Even if running script through Kaggle notebook would have used python 3.9 , IMO, that defeats the purpose of notebook creations on Kaggle

Beginners tend to move towards jupyter notebooks rather than scripts

I hope this helps ! Kaggle witnesses huge traffic on notebooks, and most of them are looking to learn about various types ... @chenmoneygithub Kaggle is not just a competitive data science platform anymore, it has become a learning hub for beginners to advanced ML practitioners.

Given the ETA of python upgrade, as @innat said, it's difficult for us to target Kaggle now. How about contributing tutorials to keras-io @mattdangerw ?

abheesht17 commented 1 year ago

@shivance, this is an easy solution, we should have though of it earlier, lol. Hacky, but it works: https://www.kaggle.com/code/penstrokes75/kerasnlp-hacky-installation/notebook

I was able to import KerasNLP, load BERT from a preset and load BertPreprocessor as well.

shivance commented 1 year ago

That's a clever one @abheesht17. Weird thing is I tried exporting to path as well, but /opt/conda/kerasEnv/..keras-nlp package path.

It did not work for me.

abheesht17 commented 1 year ago

Yeah, exporting to path doesn't work, unfortunately. But sys.path.append does the job :D

shivance commented 1 year ago

[additional info] : exporting to path with os.environ didn't work as well

abheesht17 commented 1 year ago

Just to check, ran this example on Kaggle: https://keras.io/examples/nlp/fnet_classification_with_keras_nlp/. It worked fine (accuracy, training time all look OK): https://www.kaggle.com/code/penstrokes75/text-classification-with-fnet/notebook

innat commented 1 year ago

@abheesht17 be aware the force update in kaggle env for some package (i.e. tf), unlike colab env. Sometimes it may work, and sometimes not (quote), which may lead bad UX.

Apart from that, IMO, to reach kaggle community, someone just need to publish high scored kernel for an onging competition (1st condition). 2nd, others (flexibility, reproducible etc). Same goes for KerasCV too.

jbischof commented 1 year ago

TF 2.11 doesn't even support 3.7. Ridiculous!

innat commented 1 year ago

What is the minimum tensorflow's version require for keras-nlp? Is it 2.11? If I remember correctly, for keras-cv it was 2.9. This PR is merged, so if keras-nlp/cv is ready, we can make a feature equest to add them in kaggle env officially.

cc. @LukeWood @djherbis

mattdangerw commented 1 year ago

What is the minimum tensorflow's version require for keras-nlp?

We should work with 2.9 and on.
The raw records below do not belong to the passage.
-- pv_equiv track=rewrite | github.com/GTP-Git/Scrabble2 | scrabble_helpers.py | get_anchor_points
-- ===== SOURCE A (Python) =====
-- GRID_SIZE = 15
--
-- CENTER_SQUARE = (7, 7)
--
-- def get_anchor_points(tiles, is_first_play):
--     """Get anchor points (empty squares adjacent to existing tiles) for valid moves."""
--     anchors = set()
--     if is_first_play: anchors.add(CENTER_SQUARE); return anchors
--     has_tiles = False
--     for r in range(GRID_SIZE):
--         for c in range(GRID_SIZE):
--             if tiles[r][c]: has_tiles = True # Check if board has any tiles
--             if not tiles[r][c]: # Must be an empty square
--                  is_anchor = False
--                  for dr, dc in [(-1, 0), (1, 0), (0, -1), (0, 1)]:
--                      nr, nc = r + dr, c + dc
--                      if 0 <= nr < GRID_SIZE and 0 <= nc < GRID_SIZE and tiles[nr][nc]: is_anchor = True; break
--                  if is_anchor: anchors.add((r, c))
--     if not has_tiles and not is_first_play: anchors.add(CENTER_SQUARE) # Fallback if board empty but not first play
--     return anchors
-- ===== SOURCE B (Python) =====
-- GRID_SIZE = 15
--
-- CENTER_SQUARE = (7, 7)
--
-- def get_anchor_points(tiles, is_first_play):
--     """Get anchor points (empty squares adjacent to existing tiles) for valid moves."""
--     if is_first_play:
--         return {CENTER_SQUARE}
--     filled = [(r, c) for r in range(GRID_SIZE) for c in range(GRID_SIZE) if tiles[r][c]]
--     nbrs = set()
--     for r, c in filled:
--         for p in ((r - 1, c), (r + 1, c), (r, c - 1), (r, c + 1)):
--             if 0 <= p[0] < GRID_SIZE and 0 <= p[1] < GRID_SIZE:
--                 nbrs.add(p)
--     anchors = {(r, c) for r in range(GRID_SIZE) for c in range(GRID_SIZE)
--                if not tiles[r][c] and (r, c) in nbrs}
--     if not filled:
--         anchors.add(CENTER_SQUARE)
--     return anchors
-- ===== Notes on version B (the rewrite author's own statement) =====
-- stated objective: alternative
-- what changed: B dilates the set of filled cells into a precomputed neighbour set and intersects it with the empty cells, instead of A's per-empty-cell inner scan of the four neighbours with break; the empty-board center fallback is driven by the filled list being empty.
-- outside the precondition, e.g. on get_anchor_points([], False): A raises IndexError, B raises IndexError
import Mathlib
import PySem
Quite possibly with earlier versions, but I can't say we have tested with older tf than 2.9.

innat commented 1 year ago

FYI, tf 2.11 is merged and hopefully soon available in keras env. https://github.com/Kaggle/docker-python/pull/1216

LukeWood commented 1 year ago

I believe we depend on 2.10, but I’m not 100% sure.
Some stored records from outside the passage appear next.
-- pv_equiv track=rewrite | github.com/graalvm/mx | mx_ide_intellij.py | intellij_get_ruby_sdk_name
-- ===== SOURCE A (Python) =====
-- intellij_ruby_sdk_type = 'RUBY_SDK'
--
-- def intellij_get_ruby_sdk_name(sdks):
--     for sdk in sdks.values():
--         if sdk['type'] == intellij_ruby_sdk_type and 'truffleruby-jvm' in sdk['name']:
--             return sdk['name']
--     for sdk in sdks.values():
--         if sdk['type'] == intellij_ruby_sdk_type:
--             return sdk['name']
--     return "truffleruby"
-- ===== SOURCE B (Python) =====
-- intellij_ruby_sdk_type = 'RUBY_SDK'
--
-- def intellij_get_ruby_sdk_name(sdks):
--     fallback = None
--     for sdk in sdks.values():
--         if sdk['type'] == intellij_ruby_sdk_type:
--             name = sdk['name']
--             if 'truffleruby-jvm' in name:
--                 return name
--             if fallback is None:
--                 fallback = name
--     return fallback if fallback is not None else "truffleruby"
-- ===== Notes on version B (the rewrite author's own statement) =====
-- stated objective: simpler
-- what changed: Replaced A's two sequential scans over sdks.values() with a single pass that returns the first truffleruby-jvm RUBY_SDK immediately and tracks the first RUBY_SDK name as a fallback.
import Mathlib
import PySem

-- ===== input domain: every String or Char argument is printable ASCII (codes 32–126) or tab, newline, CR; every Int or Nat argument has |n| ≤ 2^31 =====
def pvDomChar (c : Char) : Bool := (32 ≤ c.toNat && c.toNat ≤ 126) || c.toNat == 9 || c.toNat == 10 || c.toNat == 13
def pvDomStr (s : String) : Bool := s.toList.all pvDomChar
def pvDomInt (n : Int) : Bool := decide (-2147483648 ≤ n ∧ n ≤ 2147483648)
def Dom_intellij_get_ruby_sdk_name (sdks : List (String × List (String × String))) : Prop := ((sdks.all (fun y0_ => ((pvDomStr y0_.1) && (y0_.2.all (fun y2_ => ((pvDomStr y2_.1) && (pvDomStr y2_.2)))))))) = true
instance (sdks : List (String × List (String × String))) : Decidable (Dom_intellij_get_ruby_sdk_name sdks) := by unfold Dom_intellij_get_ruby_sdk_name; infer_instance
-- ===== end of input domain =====

-- One honest line: B merges A's two scans into a single pass that returns the first
-- 'truffleruby-jvm' RUBY_SDK immediately and keeps the first RUBY_SDK name as a fallback (simpler).

-- ===== PORT A =====
-- first loop: first RUBY_SDK whose name contains 'truffleruby-jvm' (KeyError on missing keys is excluded by Pre_)
def pvA_loop1 : List (List (String × String)) → Option String
  | [] => none
  | d :: rest =>
    if (PySem.Dict.mk d).getD "type" "" = "RUBY_SDK" ∧ PySem.Str.isIn "truffleruby-jvm" ((PySem.Dict.mk d).getD "name" "") then
      some ((PySem.Dict.mk d).getD "name" "")
    else pvA_loop1 rest

-- second loop: first RUBY_SDK at all
def pvA_loop2 : List (List (String × String)) → Option String
  | [] => none
  | d :: rest =>
    if (PySem.Dict.mk d).getD "type" "" = "RUBY_SDK" then some ((PySem.Dict.mk d).getD "name" "")
    else pvA_loop2 rest

def intellij_get_ruby_sdk_name (sdks : List (String × List (String × String))) : String :=
  match pvA_loop1 (sdks.map (·.2)) with
  | some n => n
  | none =>
    match pvA_loop2 (sdks.map (·.2)) with
    | some n => n
    | none => "truffleruby"

-- ===== PORT B =====
-- single pass carrying the fallback (first RUBY_SDK name seen, never overwritten)
def pvB_loop : List (List (String × String)) → Option String → String
  | [], fallback => fallback.getD "truffleruby"
  | d :: rest, fallback =>
    if (PySem.Dict.mk d).getD "type" "" = "RUBY_SDK" then
      if PySem.Str.isIn "truffleruby-jvm" ((PySem.Dict.mk d).getD "name" "") then
        (PySem.Dict.mk d).getD "name" ""
      else pvB_loop rest (if fallback.isNone then some ((PySem.Dict.mk d).getD "name" "") else fallback)
    else pvB_loop rest fallback

def intellij_get_ruby_sdk_name_alt (sdks : List (String × List (String × String))) : String :=
  pvB_loop (sdks.map (·.2)) none

-- ===== PRECONDITION & SPEC =====
-- Pre_ excludes exactly the inputs where Python A raises KeyError: an sdk dict without a
-- 'type' key, or a RUBY_SDK dict without a 'name' key.
def Pre_intellij_get_ruby_sdk_name (sdks : List (String × List (String × String))) : Prop :=
  (sdks.all (fun p =>
    (PySem.Dict.mk p.2).contains "type" &&
    (decide ((PySem.Dict.mk p.2).getD "type" "" = "RUBY_SDK") → (PySem.Dict.mk p.2).contains "name"))) = true
instance (sdks : List (String × List (String × String))) : Decidable (Pre_intellij_get_ruby_sdk_name sdks) := by unfold Pre_intellij_get_ruby_sdk_name; infer_instance

def pvWitness_intellij_get_ruby_sdk_name : (List (String × List (String × String))) :=
  [("a", [("type", "RUBY_SDK"), ("name", "truffleruby-jvm-ce")]), ("b", [("type", "JDK")])]

def Spec_intellij_get_ruby_sdk_name (sdks : List (String × List (String × String))) (out : String) : Prop := out = intellij_get_ruby_sdk_name_alt sdks
instance (sdks : List (String × List (String × String))) (out : String) : Decidable (Spec_intellij_get_ruby_sdk_name sdks out) := by unfold Spec_intellij_get_ruby_sdk_name; infer_instance

-- ===== CLAIM (what is proved, stated in full; the proofs are below) =====
def Claim_equal_intellij_get_ruby_sdk_name : Prop := ∀ (sdks : List (String × List (String × String))), Dom_intellij_get_ruby_sdk_name sdks → Pre_intellij_get_ruby_sdk_name sdks → Spec_intellij_get_ruby_sdk_name sdks (intellij_get_ruby_sdk_name sdks)

-- ===== LEMMAS AND PROOFS =====

-- If the first scan hits, B returns that name no matter what fallback it carries.
theorem pvB_of_loop1_some (l : List (List (String × String))) (n : String)
    (h : pvA_loop1 l = some n) : ∀ fb, pvB_loop l fb = n := by
  induction l with
  | nil => simp [pvA_loop1] at h
  | cons d rest ih =>
    intro fb
    simp only [pvA_loop1] at h
    by_cases ht : (PySem.Dict.mk d).getD "type" "" = "RUBY_SDK"
    · by_cases hjvm : PySem.Str.isIn "truffleruby-jvm" ((PySem.Dict.mk d).getD "name" "") = true
      · rw [if_pos ⟨ht, hjvm⟩] at h
        simp only [pvB_loop]
        rw [if_pos ht, if_pos hjvm]
        exact Option.some.inj h
      · rw [if_neg (fun hc => hjvm hc.2)] at h
        simp only [pvB_loop]
        rw [if_pos ht, if_neg hjvm]
        exact ih h _
    · rw [if_neg (fun hc => ht hc.1)] at h
      simp only [pvB_loop]
      rw [if_neg ht]
      exact ih h _

-- If the first scan misses, B returns the fallback-or-second-scan result.
theorem pvB_of_loop1_none (l : List (List (String × String)))
    (h : pvA_loop1 l = none) : ∀ fb : Option String,
    pvB_loop l fb = ((fb.or (pvA_loop2 l)).getD "truffleruby") := by
  induction l with
  | nil => intro fb; cases fb <;> simp [pvB_loop, pvA_loop2]
  | cons d rest ih =>
    intro fb
    simp only [pvA_loop1] at h
    by_cases ht : (PySem.Dict.mk d).getD "type" "" = "RUBY_SDK"
    · by_cases hjvm : PySem.Str.isIn "truffleruby-jvm" ((PySem.Dict.mk d).getD "name" "") = true
      · rw [if_pos ⟨ht, hjvm⟩] at h; exact absurd h (by simp)
      · rw [if_neg (fun hc => hjvm hc.2)] at h
        simp only [pvB_loop, pvA_loop2]
        rw [if_pos ht, if_neg hjvm, if_pos ht, ih h]
        cases fb <;> simp
    · rw [if_neg (fun hc => ht hc.1)] at h
      simp only [pvB_loop, pvA_loop2]
      rw [if_neg ht, if_neg ht, ih h]

-- ===== VERDICT (by name: the statement is the Claim_ definition above) =====
theorem intellij_get_ruby_sdk_name_spec : Claim_equal_intellij_get_ruby_sdk_name := by
  intro sdks _ _
  unfold Spec_intellij_get_ruby_sdk_name intellij_get_ruby_sdk_name intellij_get_ruby_sdk_name_alt
  cases h : pvA_loop1 (sdks.map (·.2)) with
  | some n => rw [pvB_of_loop1_some _ _ h none]
  | none =>
    rw [pvB_of_loop1_none _ h none]
    cases h2 : pvA_loop2 (sdks.map (·.2)) <;> simp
jbischof commented 1 year ago

@LukeWood the library throws without 2.11 (link).

shivance commented 1 year ago

Irrespective of which tensorflow we depend on we still need python>=3.8 to run the library's latest version 0.4 on Kaggle image

cc: @jbischof @LukeWood

shivance commented 1 year ago

Irrespective of which tensorflow we depend on we still need python>=3.8 to run the library's latest version 0.4 on Kaggle image

cc: @jbischof @LukeWood

LukeWood commented 1 year ago

@LukeWood the library throws without 2.11 (link).

Gah— that’s right. We bumped it to allow StableDiffusion to use the keras core group normalization

abheesht17 commented 1 year ago

@abheesht17 be aware the force update in kaggle env for some package (i.e. tf), unlike colab env. Sometimes it may work, and sometimes not (quote), which may lead bad UX.

Apart from that, IMO, to reach kaggle community, someone just need to publish high scored kernel for an onging competition (1st condition). 2nd, others (flexibility, reproducible etc). Same goes for KerasCV too.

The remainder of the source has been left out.